-- pv_equiv track=rewrite | github.com/LaminarFlow24/Leetcode | 564.py | convert
-- ===== SOURCE A (Python) =====
-- def convert(s):
--     lis = []
--     for i in range(len(s)):
--         lis.append(s[i])
--
--     if len(lis) % 2 != 0:
--         m = len(lis) // 2
--         for i in range(1,(len(s)//2)+1):
--             lis[m+i] = lis[m-i]
--
--     if len(lis) % 2 == 0:
--         m = len(lis) // 2
--         n = (len(lis) // 2) - 1
--
--         for i in range(0,(len(s)//2)):
--             lis[m+i] = lis[n-i]
--
--     m = ""
--
--     for i in range(len(s)):
--         m += lis[i]
--
--     return m
-- ===== SOURCE B (Python) =====
-- def convert(s):
--     h = len(s) // 2
--     first = s[:h]
--     if len(s) % 2 == 0:
--         return first + first[::-1]
--     return first + s[h] + first[::-1]
-- ===== Notes on version B (the rewrite author's own statement) =====
-- stated objective: simpler
-- what changed: Replaces A's three index loops and in-place list mutation with direct slicing: the palindrome is built as first-half + (middle char if odd) + reversed first half.
import Mathlib
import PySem

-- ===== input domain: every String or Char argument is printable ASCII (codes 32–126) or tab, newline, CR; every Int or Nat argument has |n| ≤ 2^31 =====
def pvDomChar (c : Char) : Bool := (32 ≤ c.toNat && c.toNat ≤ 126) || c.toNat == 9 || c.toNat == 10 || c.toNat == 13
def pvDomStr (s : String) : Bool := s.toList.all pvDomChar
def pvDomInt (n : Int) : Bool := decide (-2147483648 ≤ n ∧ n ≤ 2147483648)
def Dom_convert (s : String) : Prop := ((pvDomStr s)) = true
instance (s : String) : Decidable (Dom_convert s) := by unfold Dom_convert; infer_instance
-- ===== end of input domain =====

-- B builds the palindrome by slicing (first half + middle + reversed first half) instead of A's
-- three index loops over a mutable char list; objective: simpler.

-- ===== PORT A =====
def convert (s : String) : String :=
  let cs : List Char := s.toList
  let n : Int := (cs.length : Int)
  -- lis = []; for i in range(len(s)): lis.append(s[i])
  let lis : List Char :=
    (PySem.List.pyRange 0 n 1).foldl (fun l i => l ++ [PySem.List.pyGetD cs i ' ']) []
  -- if len(lis) % 2 != 0: mirror odd
  let lis : List Char :=
    if PySem.Int.mod (lis.length : Int) 2 ≠ 0 then
      let m : Int := PySem.Int.floordiv (lis.length : Int) 2
      (PySem.List.pyRange 1 (PySem.Int.floordiv n 2 + 1) 1).foldl
        (fun l i => PySem.List.pySetD l (m + i) (PySem.List.pyGetD l (m - i) ' ')) lis
    else lis
  -- if len(lis) % 2 == 0: mirror even
  let lis : List Char :=
    if PySem.Int.mod (lis.length : Int) 2 = 0 then
      let m : Int := PySem.Int.floordiv (lis.length : Int) 2
      let n1 : Int := PySem.Int.floordiv (lis.length : Int) 2 - 1
      (PySem.List.pyRange 0 (PySem.Int.floordiv n 2) 1).foldl
        (fun l i => PySem.List.pySetD l (m + i) (PySem.List.pyGetD l (n1 - i) ' ')) lis
    else lis
  -- m = ""; for i in range(len(s)): m += lis[i]
  String.mk ((PySem.List.pyRange 0 n 1).foldl (fun acc i => acc ++ [PySem.List.pyGetD lis i ' ']) [])

-- ===== PORT B =====
def convert_alt (s : String) : String :=
  let cs : List Char := s.toList
  let h : Int := PySem.Int.floordiv (cs.length : Int) 2
  let first : List Char := PySem.List.slice cs none (some h)
  if PySem.Int.mod (cs.length : Int) 2 = 0 then
    String.mk (first ++ ((PySem.List.slice? first none none (-1)).getD []))
  else
    String.mk (first ++ [PySem.List.pyGetD cs h ' '] ++ ((PySem.List.slice? first none none (-1)).getD []))

-- ===== PRECONDITION & SPEC =====
def Spec_convert (s : String) (out : String) : Prop := out = convert_alt s
instance (s : String) (out : String) : Decidable (Spec_convert s out) := by unfold Spec_convert; infer_instance

-- ===== CLAIM (what is proved, stated in full; the proofs are below) =====
def Claim_equal_convert : Prop := ∀ (s : String), Dom_convert s → Spec_convert s (convert s)

-- ===== LEMMAS AND PROOFS =====

-- the append-singleton foldl over range builds the map
theorem pv_foldl_build {α : Type} (f : Nat → α) :
    ∀ (n : Nat), (List.range n).foldl (fun acc k => acc ++ [f k]) [] = (List.range n).map f := by
  intro n
  induction n with
  | zero => simp
  | succ k ih => simp [List.range_succ, ih]

-- the first loop of A reproduces the char list
theorem pv_build_eq (l : List Char) :
    (PySem.List.pyRange 0 (l.length : Int) 1).foldl
      (fun acc i => acc ++ [PySem.List.pyGetD l i ' ']) [] = l := by
  rw [PySem.List.pyRange_zero_natCast, List.foldl_map, pv_foldl_build]
  apply List.ext_getElem
  · simp
  · intro k h1 h2
    simp at h1
    simp [PySem.List.pyGetD_natCast, List.getD_eq_getElem?_getD, List.getElem?_eq_getElem h1]

-- the mirror loop: after k steps starting writes at position w, the list is
-- first half ++ first k mirrored chars ++ untouched tail
theorem pv_mirror_loop (l : List Char) (m w : Nat) (hw : m ≤ w) (hlen : w + m ≤ l.length) :
    ∀ (k : Nat), k ≤ m →
      (List.range k).foldl
        (fun (l' : List Char) (j : Nat) => PySem.List.pySetD l' ((w : Int) + (j : Int))
          (PySem.List.pyGetD l' ((m : Int) - 1 - (j : Int)) ' ')) l
      = l.take w ++ (l.take m).reverse.take k ++ l.drop (w + k) := by
  intro k
  induction k with
  | zero => simp
  | succ k ih =>
    intro hk
    have hk' : k ≤ m := by omega
    have hkm : k < m := by omega
    rw [List.range_succ, List.foldl_append, ih hk']
    simp only [List.foldl_cons, List.foldl_nil]
    have hcast : (w : Int) + (k : Int) = ((w + k : Nat) : Int) := by push_cast; ring
    have hcast2 : (m : Int) - 1 - (k : Int) = ((m - 1 - k : Nat) : Int) := by
      omega
    rw [hcast, hcast2, PySem.List.pySetD_natCast, PySem.List.pyGetD_natCast]
    have hlt : m - 1 - k < w := by omega
    have hwl : w ≤ l.length := by omega
    have htw : (l.take w).length = w := by simp; omega
    have hrevlen : ((l.take m).reverse.take k).length = k := by
      simp; omega
    -- read: index m-1-k lands in the first block, equal to l[m-1-k]
    have hread : (l.take w ++ (l.take m).reverse.take k ++ l.drop (w + k)).getD (m - 1 - k) ' '
        = (l.take m).reverse.getD k ' ' := by
      have h1 : m - 1 - k < l.length := by omega
      have h2 : k < (l.take m).reverse.length := by simp; omega
      rw [List.getD_eq_getElem?_getD, List.getD_eq_getElem?_getD]
      rw [List.getElem?_append_left (by rw [List.length_append, htw, hrevlen]; omega),
          List.getElem?_append_left (by rw [htw]; omega)]
      rw [List.getElem?_eq_getElem (by omega), List.getElem?_eq_getElem h2]
      simp [List.getElem_reverse, List.getElem_take]
      congr 1
      omega
    rw [hread]
    -- write: index w+k is the head of the dropped tail
    rw [List.append_assoc, List.set_append, if_neg (by rw [htw]; omega), htw]
    rw [List.set_append, if_neg (by rw [hrevlen]; omega), hrevlen]
    have hdrop : l.drop (w + k) = l[w + k]! :: l.drop (w + k + 1) := by
      rw [List.getElem!_eq_getElem?_getD, List.getElem?_eq_getElem (by omega)]
      exact List.drop_eq_getElem_cons (by omega)
    have hset : (l.drop (w + k)).set (w + k - w - k) ((l.take m).reverse.getD k ' ')
        = (l.take m).reverse.getD k ' ' :: l.drop (w + k + 1) := by
      rw [hdrop]
      simp
    rw [hset]
    have hmid : (l.take m).reverse.take k ++ (l.take m).reverse.getD k ' ' :: l.drop (w + k + 1)
        = (l.take m).reverse.take (k + 1) ++ l.drop (w + (k + 1)) := by
      have h2 : k < (l.take m).reverse.length := by simp; omega
      rw [List.take_add_one]
      rw [List.getElem?_eq_getElem h2]
      simp [List.getD_eq_getElem?_getD, List.getElem?_eq_getElem h2]
      omega
    rw [hmid, List.append_assoc]

theorem pv_rebuild (l : List Char) (r : List Char) (hlen : r.length = l.length) :
    (PySem.List.pyRange 0 (l.length : Int) 1).foldl
      (fun acc i => acc ++ [PySem.List.pyGetD r i ' ']) [] = r := by
  rw [← hlen]
  exact pv_build_eq r

-- ===== VERDICT (by name: the statement is the Claim_ definition above) =====


-- odd-offset variant of the mirror loop (writes start one past the middle)
theorem pv_mirror_loop_odd (l : List Char) (m : Nat) (hlen : m + 1 + m ≤ l.length) :
    (List.range m).foldl
      (fun (l' : List Char) (k : Nat) => PySem.List.pySetD l' ((m : Int) + (1 + (k : Int)))
        (PySem.List.pyGetD l' ((m : Int) - (1 + (k : Int))) ' ')) l
    = l.take (m + 1) ++ (l.take m).reverse.take m ++ l.drop (m + 1 + m) := by
  have hfun : (fun (l' : List Char) (k : Nat) => PySem.List.pySetD l' ((m : Int) + (1 + (k : Int)))
        (PySem.List.pyGetD l' ((m : Int) - (1 + (k : Int))) ' '))
      = (fun (l' : List Char) (k : Nat) => PySem.List.pySetD l' (((m + 1 : Nat) : Int) + (k : Int))
        (PySem.List.pyGetD l' ((m : Int) - 1 - (k : Int)) ' ')) := by
    funext l' k
    rw [show (m : Int) + (1 + (k : Int)) = ((m + 1 : Nat) : Int) + (k : Int) by push_cast; ring,
        show (m : Int) - (1 + (k : Int)) = (m : Int) - 1 - (k : Int) by ring]
  rw [hfun]
  exact pv_mirror_loop l m (m + 1) (by omega) (by omega) m le_rfl

theorem convert_spec : Claim_equal_convert := by
  intro s _
  unfold Spec_convert
  simp only [convert, convert_alt]
  rw [pv_build_eq s.toList]
  rcases Nat.even_or_odd s.toList.length with ⟨m, hm⟩ | ⟨m, hm⟩
  · -- even length: N = m + m
    have h1 : ¬ (PySem.Int.mod ((s.toList.length : Nat) : Int) 2 ≠ 0) := by
      rw [PySem.Int.mod_eq_emod_of_pos (by norm_num)]; omega
    have h2 : PySem.Int.mod ((s.toList.length : Nat) : Int) 2 = 0 := by
      rw [PySem.Int.mod_eq_emod_of_pos (by norm_num)]; omega
    have hdiv : PySem.Int.floordiv ((s.toList.length : Nat) : Int) 2 = ((m : Nat) : Int) := by
      rw [PySem.Int.floordiv_eq_ediv_of_pos (by norm_num)]; omega
    rw [if_neg h1, if_pos h2, if_pos h2, hdiv]
    rw [PySem.List.pyRange_zero_natCast]
    simp only [List.foldl_map]
    rw [pv_mirror_loop s.toList m m le_rfl (by omega) m le_rfl]
    have hrev : ((s.toList.take m).reverse).take m = (s.toList.take m).reverse := by
      apply List.take_of_length_le; simp
    have hdropN : s.toList.drop (m + m) = ([] : List Char) := by
      apply List.drop_eq_nil_of_le; omega
    rw [hrev, hdropN, List.append_nil]
    rw [pv_rebuild s.toList _
      (by simp only [List.length_append, List.length_reverse, List.length_take]; omega)]
    rw [PySem.List.slice_to_natCast, PySem.List.slice?_none_none_neg_one]
    simp
  · -- odd length: N = 2 * m + 1
    have h1 : PySem.Int.mod ((s.toList.length : Nat) : Int) 2 ≠ 0 := by
      rw [PySem.Int.mod_eq_emod_of_pos (by norm_num)]; omega
    have hdiv : PySem.Int.floordiv ((s.toList.length : Nat) : Int) 2 = ((m : Nat) : Int) := by
      rw [PySem.Int.floordiv_eq_ediv_of_pos (by norm_num)]; omega
    rw [if_pos h1, hdiv]
    have hrange : PySem.List.pyRange 1 ((m : Int) + 1) 1
        = (List.range m).map (fun (k : Nat) => (1 : Int) + (k : Int)) := by
      rw [PySem.List.pyRange_one, show ((m : Int) + 1 - 1).toNat = m from by omega]
    rw [hrange]
    simp only [List.foldl_map]
    rw [pv_mirror_loop_odd s.toList m (by omega)]
    have hrev : ((s.toList.take m).reverse).take m = (s.toList.take m).reverse := by
      apply List.take_of_length_le; simp
    have hdropN : s.toList.drop (m + 1 + m) = ([] : List Char) := by
      apply List.drop_eq_nil_of_le; omega
    rw [hrev, hdropN, List.append_nil]
    have hFlen : (s.toList.take (m + 1) ++ (s.toList.take m).reverse).length
        = s.toList.length := by
      simp only [List.length_append, List.length_reverse, List.length_take]; omega
    have h2 : ¬ (PySem.Int.mod (((s.toList.take (m + 1) ++ (s.toList.take m).reverse).length : Nat) : Int) 2 = 0) := by
      rw [PySem.Int.mod_eq_emod_of_pos (by norm_num), hFlen]; omega
    rw [if_neg h2]
    rw [pv_rebuild s.toList _ hFlen]
    have h3 : ¬ (PySem.Int.mod ((s.toList.length : Nat) : Int) 2 = 0) := h1
    rw [if_neg h3]
    rw [PySem.List.slice_to_natCast, PySem.List.slice?_none_none_neg_one]
    have hmid : PySem.List.pyGetD s.toList ((m : Nat) : Int) ' ' = s.toList.getD m ' ' :=
      PySem.List.pyGetD_natCast _ _ _
    rw [hmid]
    have hm' : m < s.toList.length := by omega
    rw [List.take_add_one]
    simp [List.getD_eq_getElem?_getD, List.getElem?_eq_getElem hm']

****************************************

**HOW TO COMPLETE THIS TASK:** Of the entries above, repeat exactly the lines from the line with "def Claim_equal_convert : Prop" through the line with "-- first half", both of them included.

**EXERCISE OUTPUT:**
def Claim_equal_convert : Prop := ∀ (s : String), Dom_convert s → Spec_convert s (convert s)

-- ===== LEMMAS AND PROOFS =====

-- the append-singleton foldl over range builds the map
theorem pv_foldl_build {α : Type} (f : Nat → α) :
    ∀ (n : Nat), (List.range n).foldl (fun acc k => acc ++ [f k]) [] = (List.range n).map f := by
  intro n
  induction n with
  | zero => simp
  | succ k ih => simp [List.range_succ, ih]

-- the first loop of A reproduces the char list
theorem pv_build_eq (l : List Char) :
    (PySem.List.pyRange 0 (l.length : Int) 1).foldl
      (fun acc i => acc ++ [PySem.List.pyGetD l i ' ']) [] = l := by
  rw [PySem.List.pyRange_zero_natCast, List.foldl_map, pv_foldl_build]
  apply List.ext_getElem
  · simp
  · intro k h1 h2
    simp at h1
    simp [PySem.List.pyGetD_natCast, List.getD_eq_getElem?_getD, List.getElem?_eq_getElem h1]

-- the mirror loop: after k steps starting writes at position w, the list is
-- first half ++ first k mirrored chars ++ untouched tail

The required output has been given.